Incremental deployment and management
Virtual Network Manager allows you to segment your network into more precise update domains by incrementally applying changes to your Virtual WAN Virtual Network connections. You can create individual network groups by environment, for example staging, development, and production, or by region. You can then apply connection policies to each network group or Azure region independently, allowing you to test changes on a smaller subset of your network before applying them globally.

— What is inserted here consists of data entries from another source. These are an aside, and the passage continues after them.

-- pv_equiv track=rewrite | github.com/Asnor14/grammar-spellchecker-ngram | backend/app/api/grammar.py | limit_corrections
-- ===== SOURCE A (Python) =====
-- from typing import List, Dict, Optional
--
-- def limit_corrections(errors: List[Dict], word_count: int) -> List[Dict]:
--     if word_count == 0: return errors
--     punct = [e for e in errors if e['type'] == 'punctuation']
--     other = [e for e in errors if e['type'] != 'punctuation']
--
--     if word_count < 5: return other + punct
--
--     limit = max(1, int(word_count * 0.6))
--     priority = {'spelling': 0, 'grammar': 1, 'ngram': 2, 'semantic': 3, 'structure': 4, 'ai': 5}
--     other.sort(key=lambda x: priority.get(x['type'], 6))
--
--     return other[:limit] + punct
-- ===== SOURCE B (Python) =====
-- from typing import List, Dict
--
-- def limit_corrections(errors: List[Dict], word_count: int) -> List[Dict]:
--     if word_count == 0: return errors
--     # single-pass partition instead of two filter passes
--     punct, other = [], []
--     for e in errors:
--         (punct if e['type'] == 'punctuation' else other).append(e)
--     if word_count < 5: return other + punct
--
--     limit = max(1, int(word_count * 0.6))
--     priority = {'spelling': 0, 'grammar': 1, 'ngram': 2, 'semantic': 3, 'structure': 4, 'ai': 5}
--     # bucket (counting) sort: 7 ordered buckets, appended in input order = stable
--     buckets = [[] for _ in range(7)]
--     for e in other:
--         buckets[priority.get(e['type'], 6)].append(e)
--     ranked = [e for b in buckets for e in b]
--     return ranked[:limit] + punct
-- ===== Notes on version B (the rewrite author's own statement) =====
-- stated objective: alternative
-- what changed: Two filter passes are replaced by a single-pass partition, and the comparison sort by key is replaced by a 7-bucket counting sort (append into buckets in input order, then concatenate), which preserves stability and ties exactly.
import Mathlib
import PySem

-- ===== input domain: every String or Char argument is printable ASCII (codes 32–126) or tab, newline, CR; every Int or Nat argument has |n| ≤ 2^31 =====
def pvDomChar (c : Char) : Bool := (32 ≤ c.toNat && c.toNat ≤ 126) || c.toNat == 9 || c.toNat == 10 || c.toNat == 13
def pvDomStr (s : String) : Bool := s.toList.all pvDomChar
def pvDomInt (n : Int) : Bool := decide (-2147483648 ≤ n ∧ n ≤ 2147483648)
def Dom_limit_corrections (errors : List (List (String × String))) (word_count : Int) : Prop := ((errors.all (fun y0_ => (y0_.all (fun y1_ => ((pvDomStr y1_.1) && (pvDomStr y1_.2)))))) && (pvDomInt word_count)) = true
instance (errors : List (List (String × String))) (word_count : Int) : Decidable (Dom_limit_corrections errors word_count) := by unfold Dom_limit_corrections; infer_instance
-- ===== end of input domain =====

-- B replaces A's two filter passes and comparison sort by a one-pass partition and a
-- 7-bucket counting sort (alternative decomposition; equivalence is about the return value —
-- A sorts only a local list, the input is not mutated).

-- ===== PORT A =====
-- e['type']: first-match dict lookup; Pre_ guarantees the key exists, so the getD "" default is never reached
def pvType (e : List (String × String)) : String :=
  ((PySem.Dict.mk e).get? "type").getD ""

-- priority = {'spelling': 0, 'grammar': 1, 'ngram': 2, 'semantic': 3, 'structure': 4, 'ai': 5}
def pvPriority : PySem.Dict String Nat :=
  PySem.Dict.mk [("spelling", 0), ("grammar", 1), ("ngram", 2), ("semantic", 3), ("structure", 4), ("ai", 5)]

-- the sort key: priority.get(e['type'], 6)
def pvKey (e : List (String × String)) : Nat := pvPriority.getD (pvType e) 6

def limit_corrections (errors : List (List (String × String))) (word_count : Int) : List (List (String × String)) :=
  if word_count == 0 then errors
  else
    let punct := errors.filter (fun e => pvType e == "punctuation")
    let other := errors.filter (fun e => !(pvType e == "punctuation"))
    if word_count < 5 then other ++ punct
    else
      -- int(word_count * 0.6): exact as (3*word_count)//5 for every 5 ≤ word_count ≤ 2^31
      -- (only such word_count reach this branch; the double rounding of word_count*0.6 never crosses an integer there)
      let limit : Int := max 1 (PySem.Int.floordiv (3 * word_count) 5)
      let sortedOther := PySem.List.sorted other (fun e => pvKey e) false
      PySem.List.slice sortedOther none (some limit) ++ punct

-- ===== PORT B =====
def limit_corrections_alt (errors : List (List (String × String))) (word_count : Int) : List (List (String × String)) :=
  if word_count == 0 then errors
  else
    -- single pass: (punct, other) partition
    let po := errors.foldl
      (fun (acc : List (List (String × String)) × List (List (String × String))) e =>
        if pvType e == "punctuation" then (acc.1 ++ [e], acc.2) else (acc.1, acc.2 ++ [e]))
      ([], [])
    if word_count < 5 then po.2 ++ po.1
    else
      let limit : Int := max 1 (PySem.Int.floordiv (3 * word_count) 5)
      -- buckets[priority.get(e['type'], 6)].append(e); pvKey e ≤ 6, so List.set/getD index exactly
      let buckets := po.2.foldl
        (fun (bs : List (List (List (String × String)))) e =>
          bs.set (pvKey e) ((bs.getD (pvKey e) []) ++ [e]))
        (List.replicate 7 [])
      let ranked := buckets.flatMap id
      PySem.List.slice ranked none (some limit) ++ po.1

-- ===== PRECONDITION & SPEC =====
-- Pre_ excludes exactly the inputs where Python A raises KeyError:
-- word_count ≠ 0 and some error dict lacks the 'type' key
def Pre_limit_corrections (errors : List (List (String × String))) (word_count : Int) : Prop :=
  word_count = 0 ∨ ∀ e ∈ errors, (((PySem.Dict.mk e).get? "type").isSome = true)
instance (errors : List (List (String × String))) (word_count : Int) : Decidable (Pre_limit_corrections errors word_count) := by unfold Pre_limit_corrections; infer_instance

def pvWitness_limit_corrections : (List (List (String × String))) × Int :=
  ([[("type", "spelling")], [("type", "punctuation")], [("type", "grammar")]], 7)

def Spec_limit_corrections (errors : List (List (String × String))) (word_count : Int) (out : List (List (String × String))) : Prop := out = limit_corrections_alt errors word_count
instance (errors : List (List (String × String))) (word_count : Int) (out : List (List (String × String))) : Decidable (Spec_limit_corrections errors word_count out) := by unfold Spec_limit_corrections; infer_instance

-- ===== CLAIM (what is proved, stated in full; the proofs are below) =====
def Claim_equal_limit_corrections : Prop := ∀ (errors : List (List (String × String))) (word_count : Int), Dom_limit_corrections errors word_count → Pre_limit_corrections errors word_count → Spec_limit_corrections errors word_count (limit_corrections errors word_count)

-- ===== LEMMAS AND PROOFS =====

lemma pvKey_le (e : List (String × String)) : pvKey e ≤ 6 := by
  unfold pvKey pvPriority
  simp [PySem.Dict.getD, PySem.Dict.get?, List.find?]
  repeat' split
  all_goals simp

lemma pv_partition (ys : List (List (String × String))) (p o : List (List (String × String))) :
    ys.foldl
      (fun (acc : List (List (String × String)) × List (List (String × String))) e =>
        if pvType e == "punctuation" then (acc.1 ++ [e], acc.2) else (acc.1, acc.2 ++ [e]))
      (p, o)
    = (p ++ ys.filter (fun e => pvType e == "punctuation"),
       o ++ ys.filter (fun e => !(pvType e == "punctuation"))) := by
  induction ys generalizing p o with
  | nil => simp
  | cons x xs ih =>
    simp only [List.foldl_cons, List.filter_cons]
    by_cases h : (pvType x == "punctuation") = true
    · rw [if_pos h, ih]; simp [h]
    · rw [if_neg h, ih]; simp [h]

lemma pv_buckets (ys : List (List (String × String))) :
    ys.foldl
      (fun (bs : List (List (List (String × String)))) e =>
        bs.set (pvKey e) ((bs.getD (pvKey e) []) ++ [e]))
      (List.replicate 7 [])
    = (List.range 7).map (fun i => ys.filter (fun e => pvKey e == i)) := by
  induction ys using List.reverseRecOn with
  | nil =>
    apply List.ext_getElem (by simp)
    intro i h1 h2
    simp at h1
    simp
  | append_singleton xs x ih =>
    rw [List.foldl_append, ih]
    simp only [List.foldl_cons, List.foldl_nil]
    have hk : pvKey x < 7 := Nat.lt_succ_of_le (pvKey_le x)
    have hget : (((List.range 7).map (fun i => xs.filter (fun e => pvKey e == i))).getD (pvKey x) [])
        = xs.filter (fun e => pvKey e == pvKey x) := by
      rw [List.getD_eq_getElem?_getD]
      simp [hk]
    rw [hget]
    apply List.ext_getElem (by simp)
    intro i h1 h2
    simp only [List.length_set, List.length_map, List.length_range] at h1
    rw [List.getElem_set]
    simp only [List.getElem_map, List.getElem_range, List.filter_append, List.filter_cons,
      List.filter_nil]
    by_cases hik : i = pvKey x
    · simp [hik]
    · have hne : ¬ (pvKey x == i) = true := by simpa using fun hh => hik hh.symm
      simp only [if_neg (Ne.symm hik), hne]
      simp

lemma pv_insert_skip (before : List (String × String) → List (String × String) → Bool)
    (x : List (String × String)) (l r : List (List (String × String)))
    (h : ∀ e ∈ l, before x e = false) :
    PySem.List.insertBy before x (l ++ r) = l ++ PySem.List.insertBy before x r := by
  induction l with
  | nil => simp
  | cons y ys ih =>
    have hy : before x y = false := h y (by simp)
    simp only [List.cons_append, PySem.List.insertBy, hy, Bool.false_eq_true, if_false]
    rw [ih (fun e he => h e (by simp [he]))]

lemma pv_insert_front (before : List (String × String) → List (String × String) → Bool)
    (x : List (String × String)) (l : List (List (String × String)))
    (h : ∀ e ∈ l, before x e = true) :
    PySem.List.insertBy before x l = x :: l := by
  cases l with
  | nil => rfl
  | cons y ys => simp [PySem.List.insertBy, h y (by simp)]

def pvBcat (ys : List (List (String × String))) : List (List (String × String)) :=
  (List.range 7).flatMap (fun i => ys.filter (fun e => pvKey e == i))

lemma pv_sorted_eq_bcat (ys : List (List (String × String))) :
    PySem.List.sorted ys (fun e => pvKey e) false = pvBcat ys := by
  induction ys using List.reverseRecOn with
  | nil => simp [PySem.List.sorted, pvBcat]
  | append_singleton xs x ih =>
    have hsort : PySem.List.sorted (xs ++ [x]) (fun e => pvKey e) false
        = PySem.List.insertBy (fun a b => decide (pvKey a < pvKey b)) x
            (PySem.List.sorted xs (fun e => pvKey e) false) := by
      simp [PySem.List.sorted, List.foldl_append]
    have hk6 : pvKey x ≤ 6 := pvKey_le x
    have hsplit : List.range 7
        = List.range (pvKey x + 1) ++ (List.range (6 - pvKey x)).map (· + (pvKey x + 1)) := by
      have h7 : 7 = (pvKey x + 1) + (6 - pvKey x) := by omega
      rw [h7, List.range_add]
      simp [Nat.add_comm]
    have hlo : ∀ e ∈ (List.range (pvKey x + 1)).flatMap
        (fun i => xs.filter (fun e => pvKey e == i)),
        (decide (pvKey x < pvKey e)) = false := by
      intro e he
      simp only [List.mem_flatMap, List.mem_range, List.mem_filter] at he
      obtain ⟨i, hi, _, hkey⟩ := he
      simp at hkey
      simp [hkey]
      omega
    have hhi : ∀ e ∈ ((List.range (6 - pvKey x)).map (· + (pvKey x + 1))).flatMap
        (fun i => xs.filter (fun e => pvKey e == i)),
        (decide (pvKey x < pvKey e)) = true := by
      intro e he
      simp only [List.mem_flatMap, List.mem_map, List.mem_range, List.mem_filter] at he
      obtain ⟨i, ⟨j, hj, hji⟩, _, hkey⟩ := he
      simp at hkey
      simp [hkey, ← hji]
      omega
    have hfe : ∀ (i : Nat), (xs ++ [x]).filter (fun e => pvKey e == i)
        = xs.filter (fun e => pvKey e == i) ++ (if pvKey x = i then [x] else []) := by
      intro i
      simp only [List.filter_append, List.filter_cons, List.filter_nil]
      by_cases hik : pvKey x = i
      · simp [hik]
      · simp [hik]
    have hlo' : (List.range (pvKey x + 1)).flatMap
          (fun i => (xs ++ [x]).filter (fun e => pvKey e == i))
        = (List.range (pvKey x + 1)).flatMap (fun i => xs.filter (fun e => pvKey e == i)) ++ [x] := by
      rw [List.range_succ, List.flatMap_append, List.flatMap_append,
        List.flatMap_congr (fun i hi => hfe i)]
      have : ∀ i ∈ List.range (pvKey x),
          xs.filter (fun e => pvKey e == i) ++ (if pvKey x = i then [x] else [])
          = xs.filter (fun e => pvKey e == i) := by
        intro i hi
        simp only [List.mem_range] at hi
        simp [Nat.ne_of_gt hi]
      rw [List.flatMap_congr this]
      simp
    have hhi' : ((List.range (6 - pvKey x)).map (· + (pvKey x + 1))).flatMap
          (fun i => (xs ++ [x]).filter (fun e => pvKey e == i))
        = ((List.range (6 - pvKey x)).map (· + (pvKey x + 1))).flatMap
          (fun i => xs.filter (fun e => pvKey e == i)) := by
      apply List.flatMap_congr
      intro i hi
      simp only [List.mem_map, List.mem_range] at hi
      obtain ⟨j, hj, hji⟩ := hi
      rw [hfe i]
      have : ¬ pvKey x = i := by omega
      simp [this]
    rw [hsort, ih]
    unfold pvBcat
    rw [hsplit, List.flatMap_append, pv_insert_skip _ _ _ _ hlo, pv_insert_front _ _ _ hhi,
      List.flatMap_append, hlo', hhi']
    simp

-- ===== VERDICT (by name: the statement is the Claim_ definition above) =====
theorem limit_corrections_spec : Claim_equal_limit_corrections := by
  intro errors word_count _ _
  unfold Spec_limit_corrections limit_corrections limit_corrections_alt
  by_cases h0 : word_count == 0
  · simp only [h0, if_true]
  · simp only [h0, Bool.false_eq_true, if_false, pv_partition, List.nil_append]
    by_cases h5 : word_count < 5
    · simp only [h5, if_true]
    · simp only [h5, if_false, pv_buckets, pv_sorted_eq_bcat, pvBcat]
      simp [List.flatMap_map]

This helps minimize the blast radius of any potential misconfiguration and ensures the stability of your network.
Mesh peering for direct connectivity for selective inspection scenarios
Routing intent and routing policies allow Virtual WAN customers to configure all private (Virtual Network and on-premises) traffic to be inspected by a Firewall appliance in the Virtual WAN hub.
In certain high-throughput or latency-sensitive applications, such as nightly database updates, inspecting traffic via a next-generation Firewall deployed in the Virtual WAN hub throttles throughput, adds latency, and increases cost. To allow Virtual Network-to-Virtual Network traffic to bypass inspection, enable direct connectivity to create a mesh between Virtual Networks in a Network Group.
Implement security admin rules to simplify deployment and management of access control lists at scale
Define network groups to connect your spoke Virtual Networks to Virtual WAN and then use security admin rules to author and deploy Access Control Lists (ACLs) to your Virtual WAN spoke networks. Security admin rules offer an easy-to-use way to configure multiple layers of defense from external threats alongside next-generation Firewalls in the Virtual WAN hub.